Thursday, March 03, 2005

Defense, relatively

We've been hearing it the past month from Bulls coach Scott Skiles: The Bulls' defense is slipping. They once had a 26 game streak of holding opponents under 100 points, and since then have allowed that benchmark 11 out of their last 15 games.

But while that was it concerned I wondered how much of this was due to the better competition in that more recent stretch than they had in January. How much of this perceived lapse in defense was real or was it merely playing against a better offensive team that caused the final point total to look worse than it truly was?

So what I tried to do was look at a by-game analysis of how Bulls' opponents fared relative to their season norms. The stat used for comparison is offensive efficiency (OE), which is a fancy way of saying points-per-100-possesions.

(By-game calculations were done with reference to Kevin Pelton's stat page, and season stats are always ready for you at

Date Opponent Pts Poss OE-gm OE-season Diff
1/5 @NO 89 99.2 89.7 96.0 -6.3
1/7 UTA 78 95.5 81.7 93.0 -11.3
1/8 BOS 91 95.8 95.0 104.0 -9.0
1/10 GS 85 100.7 84.4 98.5 -14.1
1/12 PHI 78 98.0 79.6 100.5 -20.9
1/15 NY 84 93.9 89.5 102.2 -12.7
1/17 @NYY 86 89.9 95.7 102.2 -6.5
1/19 @BOS 92 95.2 96.6 104.0 -7.4
1/21 ATL 85 93.2 91.2 96.2 -5.0
1/22 @DET 89 85.5 104.1 102.2 1.9
1/24 @ATL 82 95.0 86.4 96.2 -9.8
1/25 DEN 107 101.3 105.6 100.2 5.4
1/27 CHA 93 91.9 101.2 97.0 4.2
1/29 BOS 101 97.0 104.1 104.0 0.1
2/1 @NJ 107 94.9 112.8 96.7 16.1
2/5 @MIA 108 105.6 102.3 108.3 -6.0
2/8 DAL 100 100.2 99.8 106.8 -7.0
2/9 @HOU 105 91.0 115.4 101.4 14.0
2/13 @MIN 83 85.0 97.7 104.4 -6.7
2/15 SAC 102 103.2 98.8 106.5 -7.7
2/16 @TOR 115 97.1 118.5 103.8 14.7
2/22 MIA 101 105.0 96.2 108.3 -12.1
2/23 @CLE 100 96.0 104.1 103.8 0.3
2/25 WAS 90 98.7 91.2 103.9 -12.7
2/26 @CHA 90 93.1 96.7 97.0 -0.3
3/1 HOU 119 93.2 127.6 101.4 26.2

The games in red are ones in which the Bulls opponent outperformed their normal offensive efficiency. As you can see there has been a lot more red recently, so in essence Skiles was right. From the first game I looked at on 1/5 (at New Orleans, picked because it was the first in the stretch where they faced the poorer teams) until the 1/24 rout of Atlanta, on average the Bulls forced their opponents' OE to be -9.2 points lower than their season average. Behind that defense they went 10-1. In games following until the game which shall not be mentioned, that number fell to actually have teams have a 1.8 point increase, and the record a less impressive 9-6.
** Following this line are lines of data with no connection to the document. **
-- kept-test characterisation at the head of the remaining list
lemma kept_iff (S P L : List (List Int)) (r : List Int)
    (hpw : (P ++ r :: L).Pairwise lexLe)
    (hperm : (P ++ r :: L).Perm S) :
    (maxPref P ≤ gb r) ↔ (pvNotDom S r ∧ -1 ≤ gb r) := by
  obtain ⟨hP, hcross, hrL⟩ :
      P.Pairwise lexLe ∧ (∀ a ∈ P, ∀ b ∈ r :: L, lexLe a b) ∧ (r :: L).Pairwise lexLe := by
    have := List.pairwise_append.mp hpw
    exact ⟨this.1, this.2.2, this.2.1⟩
  have hrL' : ∀ b ∈ L, lexLe r b := (List.pairwise_cons.mp hrL).1
  constructor
  · intro hm
    refine ⟨(notDom_congr hperm r).mp ?_, le_trans (le_maxPref P).1 hm⟩
    intro q hq hlt
    rcases List.mem_append.mp hq with hqP | hqrL
    · have := (le_maxPref P).2 q hqP
      unfold ga gb at *
      omega
    · rcases List.mem_cons.mp hqrL with rfl | hqL
      · omega
      · have := hrL' q hqL
        unfold lexLe ga gb at *
        omega
  · rintro ⟨hnd, hge⟩
    have hnd' : pvNotDom (P ++ r :: L) r := (notDom_congr hperm r).mpr hnd
    refine maxPref_le P (gb r) hge ?_
    intro q hqP
    have hle := hcross q hqP r List.mem_cons_self
    have hq := hnd' q (List.mem_append.mpr (Or.inl hqP))
    unfold lexLe at hle
    unfold ga gb at *
    omega

lemma countP_cons_int {α : Type} (pr : α → Bool) (r : α) (L : List α) :
    ((List.countP pr (r :: L) : Nat) : Int) =
      (List.countP pr L : Int) + (if pr r = true then 1 else 0) := by
  rw [List.countP_cons]
  by_cases h : pr r = true
  · simp [h]
  · simp [h]

lemma loop_count (S : List (List Int)) (t : List Int) (hlen : ∀ x ∈ S, x.length = 2)
    (hlt : t.length = 2)
    (hsafe : ∀ r ∈ S, ga r = ga t ∧ gb r = gb t → pvNotDom S r ∧ -1 ≤ gb r) :
    ∀ (L P : List (List Int)) (ans : Int),
      (P ++ L).Pairwise lexLe → (P ++ L).Perm S →
      solutionLoop t L (maxPref P) ans =
        ans + ((L.countP fun r =>
          keepsB S r && decide (ga t + gb t < ga r + gb r)) : Int) := by
  intro L
  induction L with
  | nil => intro P ans _ _; simp [solutionLoop]
  | cons r L ih =>
    intro P ans hpw hperm
    have hrS : r ∈ S := hperm.mem_iff.mp (List.mem_append.mpr (Or.inr List.mem_cons_self))
    obtain ⟨a, b, rfl⟩ : ∃ a b, r = [a, b] := by
      have := hlen r hrS
      match r with
      | [x, y] => exact ⟨x, y, rfl⟩
    have hga : ga [a, b] = a := rfl
    have hgb : gb [a, b] = b := rfl
    have hsum : t.sum = ga t + gb t := sum_len2 t hlt
    have hkiff := kept_iff S P L [a, b] hpw hperm
    have hassoc : (P ++ [[a, b]]) ++ L = P ++ [a, b] :: L := by simp
    by_cases hk : keepsB S [a, b] = true
    · have hk' := (keepsB_iff S [a, b]).mp hk
      have hm : maxPref P ≤ b := by
        have := hkiff.mpr hk'
        simpa [gb] using this
      have hnew : maxPref (P ++ [[a, b]]) = b := by
        rw [maxPref_append, hgb]
        omega
      have hpr : (keepsB S [a, b] && decide (ga t + gb t < ga [a, b] + gb [a, b])) =
          decide (ga t + gb t < a + b) := by
        simp [hk, ga, gb]
      have ih' := ih (P ++ [[a, b]]) (if ga t + gb t < a + b then ans + 1 else ans)
        (by rwa [hassoc]) (by rwa [hassoc])
      rw [hnew] at ih'
      show solutionLoop t ([a, b] :: L) (maxPref P) ans = _
      rw [solutionLoop]
      rw [if_pos hm, hsum]
      rw [ih', countP_cons_int, hpr]
      by_cases hs : ga t + gb t < a + b
      · rw [if_pos hs, if_pos (by simp [hs])]
        ring
      · rw [if_neg hs, if_neg (by simp [hs])]
        ring
    · have hk' : ¬(pvNotDom S [a, b] ∧ -1 ≤ gb [a, b]) := fun h => hk ((keepsB_iff S [a, b]).mpr h)
      have hm : ¬(maxPref P ≤ b) := by
        intro hcon
        exact hk' (hkiff.mp (by simpa [gb] using hcon))
      have htv : ¬(a = PySem.List.pyGetD t 0 0 ∧ b = PySem.List.pyGetD t 1 0) := by
        rw [pyGetD_zero t, pyGetD_one t]
        rintro ⟨h1, h2⟩
        exact hk' (hsafe [a, b] hrS ⟨by rw [hga, h1], by rw [hgb, h2]⟩)
      have hnew : maxPref (P ++ [[a, b]]) = maxPref P := by
        rw [maxPref_append, hgb]
        omega
      have hpr : (keepsB S [a, b] && decide (ga t + gb t < ga [a, b] + gb [a, b])) = false := by
        simp [Bool.eq_false_iff.mpr hk]
      have ih' := ih (P ++ [[a, b]]) ans (by rwa [hassoc]) (by rwa [hassoc])
      rw [hnew] at ih'
      show solutionLoop t ([a, b] :: L) (maxPref P) ans = _
      rw [solutionLoop]
      rw [if_neg hm, if_neg htv]
      rw [ih', countP_cons_int, hpr]
      simp

lemma loop_bad (S : List (List Int)) (t : List Int) (hlen : ∀ x ∈ S, x.length = 2)
    (hbad : ¬(pvNotDom S t ∧ -1 ≤ gb t)) :
    ∀ (L P : List (List Int)) (ans : Int),
      (P ++ L).Pairwise lexLe → (P ++ L).Perm S →
      (∃ r ∈ L, ga r = ga t ∧ gb r = gb t) →
      solutionLoop t L (maxPref P) ans = -1 := by
  intro L
  induction L with
  | nil => rintro P ans _ _ ⟨r, hr, _⟩; cases hr
  | cons r L ih =>
    rintro P ans hpw hperm ⟨w, hw, hwv⟩
    have hrS : r ∈ S := hperm.mem_iff.mp (List.mem_append.mpr (Or.inr List.mem_cons_self))
    obtain ⟨a, b, rfl⟩ : ∃ a b, r = [a, b] := by
      have := hlen r hrS
      match r with
      | [x, y] => exact ⟨x, y, rfl⟩
    have hga : ga [a, b] = a := rfl
    have hgb : gb [a, b] = b := rfl
    have hkiff := kept_iff S P L [a, b] hpw hperm
    have hassoc : (P ++ [[a, b]]) ++ L = P ++ [a, b] :: L := by simp
    by_cases htv : a = ga t ∧ b = gb t
    · -- this row carries the target's values, and the target is not kept: Python returns -1 here
      have hkr : ¬(pvNotDom S [a, b] ∧ -1 ≤ gb [a, b]) := by
        rintro ⟨hnd, hge⟩
        refine hbad ⟨?_, ?_⟩
        · exact (notDom_val (by rw [hga, htv.1]) (by rw [hgb, htv.2])).mp hnd
        · rw [hgb, htv.2] at hge
          exact hge
      have hm : ¬(maxPref P ≤ b) := by
        intro hcon
        exact hkr (hkiff.mp (by simpa [gb] using hcon))
      show solutionLoop t ([a, b] :: L) (maxPref P) ans = -1
      rw [solutionLoop]
      rw [if_neg hm,
        if_pos ⟨by rw [pyGetD_zero t]; exact htv.1, by rw [pyGetD_one t]; exact htv.2⟩]
    · have hwL : w ∈ L := by
        rcases List.mem_cons.mp hw with rfl | h
        · exact absurd ⟨hwv.1, hwv.2⟩ htv
        · exact h
      by_cases hm : maxPref P ≤ b
      · have hnew : maxPref (P ++ [[a, b]]) = b := by
          rw [maxPref_append, hgb]
          omega
        have ih' := ih (P ++ [[a, b]]) (if t.sum < a + b then ans + 1 else ans)
          (by rwa [hassoc]) (by rwa [hassoc]) ⟨w, hwL, hwv⟩
        rw [hnew] at ih'
        show solutionLoop t ([a, b] :: L) (maxPref P) ans = -1
        rw [solutionLoop]
        rw [if_pos hm]
        exact ih'
      · have htv' : ¬(a = PySem.List.pyGetD t 0 0 ∧ b = PySem.List.pyGetD t 1 0) := by
          rw [pyGetD_zero t, pyGetD_one t]
          exact htv
        have hnew : maxPref (P ++ [[a, b]]) = maxPref P := by
          rw [maxPref_append, hgb]
          omega
        have ih' := ih (P ++ [[a, b]]) ans (by rwa [hassoc]) (by rwa [hassoc]) ⟨w, hwL, hwv⟩
        rw [hnew] at ih'
        show solutionLoop t ([a, b] :: L) (maxPref P) ans = -1
        rw [solutionLoop]
        rw [if_neg hm, if_neg htv']
        exact ih'

lemma countP_lt {α : Type} (p q : α → Bool) (l : List α)
    (hpq : ∀ x ∈ l, p x = true → q x = true)
    (x : α) (hx : x ∈ l) (hpx : p x = false) (hqx : q x = true) :
    l.countP p < l.countP q := by
  induction l with
  | nil => cases hx
  | cons y l ih =>
    rcases List.mem_cons.mp hx with rfl | hx'
    · have hle : l.countP p ≤ l.countP q :=
        List.countP_mono_left (fun z hz => hpq z (List.mem_cons_of_mem _ hz))
      rw [List.countP_cons, List.countP_cons, hpx, hqx]
      simp
      omega
    · have h1 := ih (fun z hz => hpq z (List.mem_cons_of_mem _ hz)) hx'
      have h2 : (if p y = true then (1 : Nat) else 0) ≤ (if q y = true then 1 else 0) := by
        by_cases hy : p y = true
        · rw [if_pos hy, if_pos (hpq y List.mem_cons_self hy)]
        · rw [if_neg hy]
          by_cases hqy : q y = true
          · rw [if_pos hqy]; omega
          · rw [if_neg hqy]
      rw [List.countP_cons, List.countP_cons]
      omega

lemma altDominated_iff (s : List (List Int)) (p : List Int) :
    altDominated s p = true ↔ ¬ pvNotDom s p := by
  unfold altDominated pvNotDom
  simp only [List.any_eq_true, Bool.and_eq_true, decide_eq_true_eq,
    pyGetD_zero, pyGetD_one]
  unfold ga gb
  push_neg
  constructor
  · rintro ⟨q, hq, h1, h2⟩
    exact ⟨q, hq, h1, h2⟩
  · rintro ⟨q, hq, h1, h2⟩
    exact ⟨q, hq, h1, h2⟩

lemma altDominated_eq (s : List (List Int)) (p : List Int) :
    altDominated s p = !pvNotDomB s p := by
  cases h : pvNotDomB s p
  · simp only [Bool.not_false]
    refine (altDominated_iff s p).mpr ?_
    intro hnd
    exact absurd ((pvNotDomB_iff s p).mpr hnd) (by simp [h])
  · simp only [Bool.not_true]
    rw [← Bool.not_eq_true, altDominated_iff]
    exact not_not_intro ((pvNotDomB_iff s p).mp h)

-- closed form for port B on a nonempty list
lemma solution_alt_eq (t : List Int) (rest : List (List Int)) :
    solution_alt (t :: rest) =
      (if pvNotDomB (t :: rest) t then
        1 + (((t :: rest).countP fun p =>
          pvNotDomB (t :: rest) p && decide (ga t + gb t < ga p + gb p)) : Int)
      else -1) := by
  have hget : PySem.List.pyGet? (t :: rest) (0 : Int) = some t := by
    simp [PySem.List.pyGet?, PySem.List.pyIdx?]
  have hs1 : solution_alt (t :: rest) =
      (if altDominated (t :: rest) t then -1
       else 1 + ((((t :: rest).filter fun p =>
          !altDominated (t :: rest) p &&
          decide (PySem.List.pyGetD t 0 0 + PySem.List.pyGetD t 1 0 <
            PySem.List.pyGetD p 0 0 + PySem.List.pyGetD p 1 0)).length : Nat) : Int)) := by
    unfold solution_alt
    rw [hget]
  rw [hs1]
  simp only [← List.countP_eq_length_filter]
  simp only [altDominated_eq, Bool.not_not, pyGetD_zero, pyGetD_one]
  cases hd : pvNotDomB (t :: rest) t
  · simp
  · simp

-- closed form for port A on a Pre_ input
lemma solution_eq (t : List Int) (rest : List (List Int))
    (hlen : ∀ x ∈ (t :: rest), x.length = 2) :
    solution (t :: rest) =
      (if keepsB (t :: rest) t then
        1 + (((t :: rest).countP fun r =>
          keepsB (t :: rest) r && decide (ga t + gb t < ga r + gb r)) : Int)
      else -1) := by
  have hget : PySem.List.pyGet? (t :: rest) (0 : Int) = some t := by
    simp [PySem.List.pyGet?, PySem.List.pyIdx?]
  have hsl : (PySem.List.sorted2 (t :: rest)
      (fun x => -(PySem.List.pyGetD x 0 0)) (fun x => PySem.List.pyGetD x 1 0)) =
      pvSorted (t :: rest) := rfl
  have hperm := pvSorted_perm (t :: rest)
  have hpw := pvSorted_pairwise (t :: rest)
  have hs1 : solution (t :: rest) = solutionLoop t (pvSorted (t :: rest)) (-1) 1 := by
    unfold solution
    rw [hget, hsl]
  rw [hs1]
  cases hk : keepsB (t :: rest) t
  · have hk' : ¬(pvNotDom (t :: rest) t ∧ -1 ≤ gb t) := by
      rw [← keepsB_iff (t :: rest) t, hk]
      simp
    simp only [Bool.false_eq_true, if_false]
    exact loop_bad (t :: rest) t hlen hk' (pvSorted (t :: rest)) [] 1
      (by simpa using hpw) (by simpa using hperm)
      ⟨t, hperm.mem_iff.mpr List.mem_cons_self, rfl, rfl⟩
  · have hk' := (keepsB_iff (t :: rest) t).mp hk
    have hsafe : ∀ r ∈ (t :: rest), ga r = ga t ∧ gb r = gb t →
        pvNotDom (t :: rest) r ∧ -1 ≤ gb r := by
      rintro r _ ⟨h0, h1⟩
      exact ⟨(notDom_val h0 h1).mpr hk'.1, by rw [h1]; exact hk'.2⟩
    have h2 := loop_count (t :: rest) t hlen (hlen t List.mem_cons_self) hsafe
      (pvSorted (t :: rest)) [] 1 (by simpa using hpw) (by simpa using hperm)
    rw [hperm.countP_eq] at h2
    simpa using h2

-- ===== VERDICT (by name: the statement is the Claim_ definition above) =====
theorem solution_spec : Claim_unchanged_solution := by
  intro scores _ hpre hnd
  obtain ⟨hne, hlen⟩ := hpre
  obtain ⟨t, rest, rfl⟩ : ∃ t rest, scores = t :: rest := by
    cases scores with
    | nil => exact absurd rfl hne
    | cons t rest => exact ⟨t, rest, rfl⟩
  show solution (t :: rest) = solution_alt (t :: rest)
  rw [solution_eq t rest hlen, solution_alt_eq t rest]
  by_cases hdom : pvNotDom (t :: rest) t
  · have hnop : ∀ p ∈ (t :: rest), p.getD 1 0 < -1 → pvNotDom (t :: rest) p →
        ¬(p = t ∨ pvSum t < pvSum p) := by
      intro p hp h1 h2 h3
      exact hnd ⟨hdom, p, hp, h1, h2, h3⟩
    have hge : -1 ≤ gb t := by
      by_contra h
      push_neg at h
      exact hnop t List.mem_cons_self (by unfold gb at h; omega) hdom (Or.inl rfl)
    have hk : keepsB (t :: rest) t = true :=
      (keepsB_iff (t :: rest) t).mpr ⟨hdom, hge⟩
    have hdb : pvNotDomB (t :: rest) t = true := (pvNotDomB_iff _ _).mpr hdom
    rw [hk, hdb, if_pos rfl, if_pos rfl]
    have hc : ((t :: rest).countP fun r =>
          keepsB (t :: rest) r && decide (ga t + gb t < ga r + gb r)) =
        ((t :: rest).countP fun p =>
          pvNotDomB (t :: rest) p && decide (ga t + gb t < ga p + gb p)) := by
      apply List.countP_congr
      intro p hp
      simp only [Bool.and_eq_true, keepsB_iff, pvNotDomB_iff, decide_eq_true_eq]
      constructor
      · rintro ⟨h1, h2⟩
        exact ⟨h1.1, h2⟩
      · rintro ⟨h1, h2⟩
        refine ⟨⟨h1, ?_⟩, h2⟩
        by_contra hlt
        push_neg at hlt
        refine hnop p hp (by unfold gb at hlt; omega) h1 (Or.inr ?_)
        unfold pvSum
        unfold ga gb at h2
        omega
    rw [hc]
  · have hk : keepsB (t :: rest) t = false := by
      rw [← Bool.not_eq_true, keepsB_iff]
      rintro ⟨h1, _⟩
      exact hdom h1
    have hdb : pvNotDomB (t :: rest) t = false := by
      rw [← Bool.not_eq_true, pvNotDomB_iff]
      exact hdom
    rw [hk, hdb]
    simp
But this mini-study still illustrates the point I was trying to make, that being not looking at giving up 100+ points as the sure indicator of bad defense. For example, in both games against Miami the Heat scored 100, but each time the Bulls defense actually held them to a lower offensive efficiency than their season average.

 That said, there is no doubt that the Bulls defense isn't what it was when they went on their winning streak(s), no matter who was on the schedule.

[I'll be at THE Ohio St. University on Sunday to watch the Illini try and finish the regular season undefeated. So there may or may not be a Carnival of the NBA post ready by Monday morning, we'll see. Either way, send me your submissions by Sunday night]

Wednesday, March 02, 2005

Sweet Lu(ol)

Lets pretend that game against the Rockets didn't happen. And especially forget that I paid to go. Besides, if I would've known that Roche had already unknowingly sabotaged the Bulls effort, I wouldn't have gone. (Wear your lucky Bulls hat next time!)

But what I can't disregard was seeing Luol Deng go to the ground right in front of me after spraining his ankle on Yao's big foot. The Bulls have had a lot of things go right this season, and perhaps the biggest factor to their playoff push has been the lack of any significant injury. If Luol misses Friday's game at San Antonio, it will be the only time a Bulls player has missed a game due to injury besides Antonio Davis' 5-game stint on the IR.

Not that Deng's presence would've made much of a difference in the game that shall not ever be mentioned (although maybe he would've given McGrady some relative trouble), but it is hard to overstate the importance to the Bulls season and future.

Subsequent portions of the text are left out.